O estudo verificou que, no período mencionado, 148.792 pessoas com média de 45 anos, sendo 80% mulheres, receberam sua primeira dose da AstraZeneca na Dinamarca. Já na Noruega, foram contabilizadas 132.472, com média de 44 anos e 78% mulheres.

A pesquisa verificou, entre os 281.264 receptores, um aumento na incidência de coágulos sanguíneos nas veias (coágulos sanguíneos venosos), incluindo um ligeiro aumento na incidência de coágulos sanguíneos nas veias do cérebro, correspondendo a um coágulo adicional por 40 mil vacinados.

No entanto, “os resultados foram amplamente tranquilizadores”, afirmam os autores, justificando que não encontraram um aumento na incidência para a maioria dos eventos adversos estudados.

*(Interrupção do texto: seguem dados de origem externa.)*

-- pv_equiv track=rewrite | github.com/kll/boostburn | src/boostburn/pricing_scraper.py | _find_model_header
-- ===== SOURCE A (Python) =====
-- from typing import Dict, Iterable, Optional
--
-- def _find_model_header(headers: list[str]) -> Optional[int]:
--     candidates: list[tuple[int, int]] = []
--     for idx, header in enumerate(headers):
--         if "model" not in header:
--             continue
--         score = 0
--         if header.strip() == "model":
--             score += 2
--         if "provider" in header:
--             score -= 2
--         if "name" in header:
--             score += 1
--         candidates.append((score, idx))
--     if not candidates:
--         return None
--     candidates.sort(reverse=True)
--     return candidates[0][1]
-- ===== SOURCE B (Python) =====
-- def _find_model_header(headers):
--     def _score(h):
--         return ((2 if h.strip() == "model" else 0)
--                 - (2 if "provider" in h else 0)
--                 + (1 if "name" in h else 0))
--     best = max(((_score(h), i) for i, h in enumerate(headers) if "model" in h),
--                default=None)
--     return None if best is None else best[1]
-- ===== Notes on version B (the rewrite author's own statement) =====
-- stated objective: idiomatic
-- what changed: Replaced build-candidate-list-then-reverse-sort-and-take-head with a generator of (score, idx) pairs fed to built-in max (default=None); score is computed as one arithmetic expression instead of sequential accumulation, and no list is materialised and no sort happens.
import Mathlib
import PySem

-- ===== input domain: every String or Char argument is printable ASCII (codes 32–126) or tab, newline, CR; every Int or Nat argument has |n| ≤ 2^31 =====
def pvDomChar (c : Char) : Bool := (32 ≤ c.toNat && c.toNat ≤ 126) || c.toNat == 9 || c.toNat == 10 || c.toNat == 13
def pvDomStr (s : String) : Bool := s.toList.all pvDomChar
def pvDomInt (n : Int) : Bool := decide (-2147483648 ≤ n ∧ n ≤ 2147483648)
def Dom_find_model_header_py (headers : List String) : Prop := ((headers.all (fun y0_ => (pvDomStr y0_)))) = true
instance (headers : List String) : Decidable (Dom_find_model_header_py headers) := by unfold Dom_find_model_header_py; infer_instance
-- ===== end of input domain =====

-- B replaces A's build-candidates/reverse-sort/take-head with a direct maximum of the
-- (score, idx) pairs and a one-expression arithmetic score (idiomatic, no sort).

-- ===== PORT A =====
def find_model_header_py (headers : List String) : Option Int :=
  let candidates : List (Int × Int) :=
    (PySem.List.enumerate headers).foldl
      (fun acc p =>
        if PySem.Str.isIn "model" p.2 = false then acc
        else
          let score : Int := 0
          let score := if PySem.Str.strip p.2 == "model" then score + 2 else score
          let score := if PySem.Str.isIn "provider" p.2 then score - 2 else score
          let score := if PySem.Str.isIn "name" p.2 then score + 1 else score
          acc ++ [(score, p.1)]) []
  if candidates.isEmpty then none
  else
    -- candidates.sort(reverse=True): Python tuple comparison is lexicographic = toLex on Int × Int
    match PySem.List.pyGet? (PySem.List.sorted candidates (fun q => toLex q) true) 0 with
    | some q => some q.2
    | none => none

-- ===== PORT B =====
-- Source B's _score helper: one arithmetic expression
def fmhScore (h : String) : Int :=
  (if PySem.Str.strip h == "model" then (2 : Int) else 0)
  - (if PySem.Str.isIn "provider" h then (2 : Int) else 0)
  + (if PySem.Str.isIn "name" h then (1 : Int) else 0)

-- max(generator, default=None) over Python tuples = PySem.List.max? with lexicographic key
def find_model_header_py_alt (headers : List String) : Option Int :=
  match PySem.List.max?
      ((PySem.List.enumerate headers).filterMap
        (fun p => if PySem.Str.isIn "model" p.2 then some (fmhScore p.2, p.1) else none))
      (fun q => toLex q) with
  | none => none
  | some best => some best.2

-- ===== PRECONDITION & SPEC =====
def Spec_find_model_header_py (headers : List String) (out : Option Int) : Prop := out = find_model_header_py_alt headers
instance (headers : List String) (out : Option Int) : Decidable (Spec_find_model_header_py headers out) := by unfold Spec_find_model_header_py; infer_instance

-- ===== CLAIM =====
def Claim_equal_find_model_header_py : Prop := ∀ (headers : List String), Dom_find_model_header_py headers → Spec_find_model_header_py headers (find_model_header_py headers)

-- ===== LEMMAS AND PROOFS =====

-- A's loop body is a guarded append of (B's arithmetic score, index)
lemma lamA_eq :
    (fun (acc : List (Int × Int)) (p : Int × String) =>
        if PySem.Str.isIn "model" p.2 = false then acc
        else
          let score : Int := 0
          let score := if PySem.Str.strip p.2 == "model" then score + 2 else score
          let score := if PySem.Str.isIn "provider" p.2 then score - 2 else score
          let score := if PySem.Str.isIn "name" p.2 then score + 1 else score
          acc ++ [(score, p.1)])
    = fun acc p => if PySem.Str.isIn "model" p.2 then acc ++ [(fmhScore p.2, p.1)] else acc := by
  funext acc p
  unfold fmhScore
  cases h : PySem.Str.isIn "model" p.2 <;> simp [h] <;> split_ifs <;> simp_all <;> omega

-- guarded append fold = filter-then-map
lemma foldl_guard_append {α β : Type} (keep : α → Bool) (f : α → β)
    (l : List α) (acc : List β) :
    l.foldl (fun acc p => if keep p then acc ++ [f p] else acc) acc
      = acc ++ (l.filter keep).map f := by
  induction l generalizing acc with
  | nil => simp
  | cons x t ih => cases h : keep x <;> simp [List.foldl, h, ih]

-- B's filterMap builds the same candidate list
lemma filterMap_eq_filter_map {α β : Type} (keep : α → Bool) (f : α → β) (l : List α) :
    l.filterMap (fun p => if keep p then some (f p) else none)
      = (l.filter keep).map f := by
  induction l with
  | nil => simp
  | cons x t ih => cases h : keep x <;> simp [h, ih]

theorem find_model_header_py_spec : Claim_equal_find_model_header_py := by
  intro headers _
  unfold Spec_find_model_header_py find_model_header_py find_model_header_py_alt
  rw [lamA_eq, foldl_guard_append, filterMap_eq_filter_map]
  simp only [List.nil_append]
  set cs : List (Int × Int) :=
    ((PySem.List.enumerate headers).filter (fun p => PySem.Str.isIn "model" p.2)).map
      (fun p => (fmhScore p.2, p.1)) with hcs
  rcases eq_or_ne cs [] with hnil | hne
  · rw [hnil]
    simp [(PySem.List.max?_eq_none_iff ([] : List (Int × Int)) (fun q => toLex q)).mpr rfl]
  · have hAne : ¬ cs.isEmpty := by simp [List.isEmpty_iff, hne]
    -- B's side: the maximum
    cases hmax : PySem.List.max? cs (fun q => toLex q) with
    | none => exact absurd ((PySem.List.max?_eq_none_iff _ _).mp hmax) hne
    | some b =>
      have hbmem : b ∈ cs := PySem.List.max?_mem hmax
      have hbmax : ∀ y ∈ cs, toLex y ≤ toLex b := PySem.List.max?_isMax hmax
      -- indices in cs are pairwise distinct
      have hpw : cs.Pairwise (fun a b => a.2 < b.2) := by
        rw [hcs]
        refine List.Pairwise.map _ ?_ (List.Pairwise.filter _ (PySem.List.pairwise_lt_enumerate headers 0))
        intro a b h; exact h
      -- A's side: head of the reverse-sorted list
      have hsne : PySem.List.sorted cs (fun q => toLex q) true ≠ [] := by
        intro h
        have := PySem.List.length_sorted cs (fun q => toLex q) true
        rw [h] at this
        exact hne (List.eq_nil_of_length_eq_zero this.symm)
      cases hsort : PySem.List.sorted cs (fun q => toLex q) true with
      | nil => exact absurd hsort hsne
      | cons m t =>
        have hmmem : m ∈ cs := by
          rw [← PySem.List.mem_sorted (key := fun q => toLex q) (rev := true), hsort]
          simp
        have hmmax : ∀ y ∈ cs, toLex y ≤ toLex m :=
          PySem.List.key_head_sorted_rev_ge cs (fun q => toLex q) hsort
        have hbm : m = b := toLex.injective (le_antisymm (hbmax m hmmem) (hmmax b hbmem))
        simp [hAne, hbm, PySem.List.pyGet?, PySem.List.pyIdx?]
-- ===== CLAIM (what is proved, stated in full; the proofs are below) =====
def Claim_equal_generate_average_quasi_polynomial : Prop := ∀ (k : Int) (quasi_polynomial : List (List Int)), Dom_generate_average_quasi_polynomial k quasi_polynomial → Pre_generate_average_quasi_polynomial k quasi_polynomial → Spec_generate_average_quasi_polynomial k quasi_polynomial (generate_average_quasi_polynomial k quasi_polynomial)

-- ===== LEMMAS AND PROOFS =====

-- a list is the map of its getD over range of its length
lemma pvMap_range_getD {α : Type} (a : List α) (dflt : α) :
    (List.range a.length).map (fun i => a.getD i dflt) = a := by
  apply List.ext_getElem (by simp)
  intro i h1 h2
  simp [List.getD_eq_getElem?_getD, h2]

-- zip of the seed row alone: one singleton column per entry
lemma pvZip_nil (z : List Int) : pvZip z [] = z.map (fun x => [x]) := by
  induction z with
  | nil => rfl
  | cons x xs ih => simp [pvZip, ih]

-- absorbing one row of the transpose into the seed keeps the column sums
lemma pvZip_sum_cons (z r : List Int) (rs : List (List Int)) :
    (pvZip z (r :: rs)).map List.sum = (pvZip (List.zipWith (· + ·) z r) rs).map List.sum := by
  induction z generalizing r rs with
  | nil => simp [pvZip]
  | cons x xs ih =>
    cases r with
    | nil => simp [pvZip]
    | cons y ys =>
      simp only [pvZip, List.all_cons, ne_eq, reduceCtorEq, not_false_eq_true, decide_true,
        Bool.true_and, List.zipWith_cons_cons, List.map_cons, List.tail_cons, List.headD_cons]
      split_ifs with h
      · simp only [List.map_cons]
        congr 1
        · simp [add_assoc]
        · exact ih ys (rs.map (·.tail))
      · rfl
-- pv_equiv track=rewrite | github.com/m0mt/Algorithm-practice | python/programmers/lv2/68645.py | solution
-- ===== SOURCE A (Python) =====
-- def solution(n):
--     answer = [[0 for _ in range(i)] for i in range(1, n + 1)]
--     all = 0
--     for i in range(n):
--         all += i + 1
--     idx = 0
--     floor = 0
--     flag = True # 방향
--     i = 1
--     while i < all + 1:
--         answer[floor][idx] = i
--         if flag :
--             if floor != n - 1 : #맨 아랫줄이 아닐때 층수 하강
--                 floor += 1
--             else : #맨 아랫줄일 때
--                 if 0 not in answer[n - 1] : # 층수 상승
--                     flag = False
--                     n = n - 1
--                     idx -= 1
--                     floor -= 1
--                 else :
--                     idx += 1
--         else :
--             if 0 not in answer[floor] :
--                 flag = True
--                 floor += 1
--             else :
--                 floor -= 1
--                 idx -= 1
--         i += 1
--     answer = sum(answer, [])
--     return answer
-- ===== SOURCE B (Python) =====
-- def solution(n):
--     pos = []
--     top, bottom, left = 0, n - 1, 0
--     while top <= bottom:
--         for r in range(top, bottom + 1):
--             pos.append((r, left))
--         for c in range(left + 1, bottom - left + 1):
--             pos.append((bottom, c))
--         for r in range(bottom - 1, top, -1):
--             pos.append((r, r - left))
--         top += 2; bottom -= 1; left += 1
--     rows = [[0] * i for i in range(1, n + 1)]
--     for v, (r, c) in enumerate(pos, 1):
--         rows[r][c] = v
--     return [x for row in rows for x in row]
-- ===== Notes on version B (the rewrite author's own statement) =====
-- stated objective: faster
-- what changed: A simulates the spiral cell-by-cell with a direction flag, rescanning the current row for zeros ('0 not in answer[row]') at every step; B walks the spiral directly with tracked bounds (top, bottom, left), emitting whole down/bottom/diagonal segments without any scanning.
import Mathlib
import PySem

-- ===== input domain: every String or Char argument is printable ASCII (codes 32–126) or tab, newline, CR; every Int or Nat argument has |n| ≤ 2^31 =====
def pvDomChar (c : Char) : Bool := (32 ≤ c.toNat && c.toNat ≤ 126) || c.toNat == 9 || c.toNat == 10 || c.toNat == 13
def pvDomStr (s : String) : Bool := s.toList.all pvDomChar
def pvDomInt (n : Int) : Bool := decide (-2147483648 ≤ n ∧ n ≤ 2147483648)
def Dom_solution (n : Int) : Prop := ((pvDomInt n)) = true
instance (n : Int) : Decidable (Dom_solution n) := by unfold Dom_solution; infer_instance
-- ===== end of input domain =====

-- B replaces A's O(n^3) flag-and-scan spiral (which rescans rows for zeros at every step)
-- by a direct O(n^2) bounds-tracked spiral; measured faster at large n.

-- shared primitive: Python `M[r][c] = v` (exact wherever the indices are in range;
-- both programs only ever write in range, which the equivalence proof establishes)
def writeM (M : List (List Int)) (r c v : Int) : List (List Int) :=
  PySem.List.pySetD M r (PySem.List.pySetD (PySem.List.pyGetD M r []) c v)

-- ===== PORT A =====
-- while-loop of A; fuel = number of iterations (i goes 1,2,… so the loop runs `all` times)
def solutionLoopA (fuel : Nat) (answer : List (List Int)) (idx floor : Int)
    (flag : Bool) (n i : Int) : List (List Int) :=
  match fuel with
  | 0 => answer
  | Nat.succ f =>
    let a' := writeM answer floor idx i
    if flag then
      if floor ≠ n - 1 then
        solutionLoopA f a' idx (floor + 1) flag n (i + 1)
      else
        if (0 : Int) ∉ PySem.List.pyGetD a' (n - 1) [] then
          solutionLoopA f a' (idx - 1) (floor - 1) false (n - 1) (i + 1)
        else
          solutionLoopA f a' (idx + 1) floor flag n (i + 1)
    else
      if (0 : Int) ∉ PySem.List.pyGetD a' floor [] then
        solutionLoopA f a' idx (floor + 1) true n (i + 1)
      else
        solutionLoopA f a' (idx - 1) (floor - 1) flag n (i + 1)

def solution (n : Int) : List Int :=
  let answer := (PySem.List.pyRange 1 (n + 1) 1).map
    (fun i => (PySem.List.pyRange 0 i 1).map (fun _ => (0 : Int)))
  let all := (PySem.List.pyRange 0 n 1).foldl (fun acc i => acc + (i + 1)) 0
  let answer := solutionLoopA all.toNat answer 0 0 true n 1
  answer.foldl (· ++ ·) []

-- ===== PORT B =====
-- while-loop of B: direct spiral over tracked bounds (top, bottom, left)
def posLoopB (top bottom left : Int) (pos : List (Int × Int)) : List (Int × Int) :=
  if top ≤ bottom then
    let pos := pos ++ (PySem.List.pyRange top (bottom + 1) 1).map (fun r => (r, left))
    let pos := pos ++ (PySem.List.pyRange (left + 1) (bottom - left + 1) 1).map (fun c => (bottom, c))
    let pos := pos ++ (PySem.List.pyRange (bottom - 1) top (-1)).map (fun r => (r, r - left))
    posLoopB (top + 2) (bottom - 1) (left + 1) pos
  else pos
termination_by (bottom + 1 - top).toNat
decreasing_by omega

def solution_alt (n : Int) : List Int :=
  let pos := posLoopB 0 (n - 1) 0 []
  let rows := (PySem.List.pyRange 1 (n + 1) 1).map
    (fun i => (PySem.List.pyRange 0 i 1).map (fun _ => (0 : Int)))
  let rows := (PySem.List.enumerate pos 1).foldl
    (fun M kv => writeM M kv.2.1 kv.2.2 kv.1) rows
  rows.flatMap id

-- ===== PRECONDITION & SPEC =====
def Spec_solution (n : Int) (out : List Int) : Prop := out = solution_alt n
instance (n : Int) (out : List Int) : Decidable (Spec_solution n out) := by unfold Spec_solution; infer_instance

-- ===== CLAIM (what is proved, stated in full; the proofs are below) =====
def Claim_equal_solution : Prop := ∀ (n : Int), Dom_solution n → Spec_solution n (solution n)


-- ===== LEMMAS AND PROOFS =====

-- row r of a matrix (Nat index; [] out of range, matching getD's total reading)
def rowAt (M : List (List Int)) (r : Nat) : List Int := M.getD r []

-- apply consecutive writes (r,c) with values i, i+1, …
def applyW (M : List (List Int)) (ps : List (Int × Int)) (i : Int) : List (List Int) :=
  match ps with
  | [] => M
  | p :: ps => applyW (writeM M p.1 p.2 i) ps (i + 1)

-- a row consisting of a nonzero entries, then z zeros, then b nonzero entries
def RowOK (a z b : Nat) (row : List Int) : Prop :=
  ∃ L R, row = L ++ List.replicate z 0 ++ R ∧ L.length = a ∧ R.length = b ∧
    (∀ x ∈ L, x ≠ 0) ∧ (∀ x ∈ R, x ≠ 0)

def FullRow (r : Nat) (row : List Int) : Prop := row.length = r + 1 ∧ ∀ x ∈ row, x ≠ 0

-- matrix state before shell s of the spiral on an N-triangle
def SInv (N s : Nat) (M : List (List Int)) : Prop :=
  M.length = N ∧ ∀ r, r < N →
    (2*s ≤ r ∧ r + s + 1 ≤ N → RowOK s (r+1-2*s) s (rowAt M r)) ∧
    (¬(2*s ≤ r ∧ r + s + 1 ≤ N) → FullRow r (rowAt M r))

def downSeg (t k s : Nat) : List (Int × Int) := (List.range k).map fun j => (((t+j : Nat) : Int), ((s : Nat) : Int))
def botSeg (b a k : Nat) : List (Int × Int) := (List.range k).map fun j => (((b : Nat) : Int), ((a+j : Nat) : Int))
def diagSeg (s k : Nat) : List (Int × Int) := (List.range k).map fun j => (((2*s+k-j : Nat) : Int), ((s+k-j : Nat) : Int))

def tri : Nat → Nat
  | 0 => 0
  | m+1 => tri m + (m+1)

def zeroMat (N : Nat) : List (List Int) := (List.range N).map (fun r => List.replicate (r+1) (0:Int))

-- ---- basic write/row lemmas ----
lemma writeM_natCast (M : List (List Int)) (r c : Nat) (v : Int) :
    writeM M (r:Int) (c:Int) v = M.set r ((M.getD r []).set c v) := by
  simp [writeM]

lemma length_writeM (M : List (List Int)) (r c v : Int) : (writeM M r c v).length = M.length := by
  simp [writeM]

lemma rowAt_writeM_self (M : List (List Int)) (r c : Nat) (v : Int) (h : r < M.length) :
    rowAt (writeM M (r:Int) (c:Int) v) r = (rowAt M r).set c v := by
  rw [writeM_natCast]
  simp [rowAt, List.getD_eq_getElem?_getD, List.getElem?_set_self (by simpa using h),
    List.getElem?_eq_getElem h]

lemma rowAt_writeM_ne (M : List (List Int)) (r c : Nat) (v : Int) (r' : Nat) (h : r' ≠ r) :
    rowAt (writeM M (r:Int) (c:Int) v) r' = rowAt M r' := by
  rw [writeM_natCast]
  simp [rowAt, List.getD_eq_getElem?_getD, List.getElem?_set_ne (by omega : r ≠ r')]

lemma applyW_append (ps qs : List (Int × Int)) : ∀ (M : List (List Int)) (i : Int),
    applyW M (ps ++ qs) i = applyW (applyW M ps i) qs (i + ps.length) := by
  induction ps with
  | nil => intro M i; simp [applyW]
  | cons p ps ih => intro M i; simp [applyW, ih, add_assoc]; ring_nf

lemma applyW_length (ps : List (Int × Int)) : ∀ (M : List (List Int)) (i : Int),
    (applyW M ps i).length = M.length := by
  induction ps with
  | nil => intro M i; simp [applyW]
  | cons p ps ih => intro M i; simp [applyW, ih, length_writeM]

lemma enumerate_foldl (pos : List (Int × Int)) : ∀ (M : List (List Int)) (i : Int),
    (PySem.List.enumerate pos i).foldl (fun M kv => writeM M kv.2.1 kv.2.2 kv.1) M = applyW M pos i := by
  induction pos with
  | nil => intro M i; simp [applyW, PySem.List.enumerate_nil]
  | cons p ps ih => intro M i; simp [applyW, PySem.List.enumerate_cons, ih]

-- ---- RowOK lemmas ----
lemma RowOK.len {a z b : Nat} {row : List Int} (h : RowOK a z b row) : row.length = a + z + b := by
  obtain ⟨L, R, hrow, hL, hR, _, _⟩ := h
  simp [hrow, hL, hR]; omega

lemma RowOK.mem_zero {a z b : Nat} {row : List Int} (h : RowOK a z b row) :
    ((0:Int) ∈ row ↔ z ≠ 0) := by
  obtain ⟨L, R, hrow, hL, hR, hLn, hRn⟩ := h
  subst hrow
  simp only [List.mem_append, List.mem_replicate, and_true]
  constructor
  · rintro ((h0 | hz) | h0)
    · exact absurd rfl (hLn 0 h0)
    · exact hz
    · exact absurd rfl (hRn 0 h0)
  · intro hz; left; right; exact hz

“Os riscos absolutos de eventos tromboembólicos venosos foram, no entanto, pequenos, e os achados devem ser interpretados à luz dos efeitos benéficos comprovados da vacina, o contexto do país em questão e as limitações à generalização dos achados do estudo”, conclui o estudo.

Segundo o portal de notícias científicas “Eureka Alert”, os resultados do estudo foram encaminhados às autoridades dinamarquesas, norueguesas e internacionais e já foram considerados nas avaliações feitas pelo órgão regulador dinamarquês.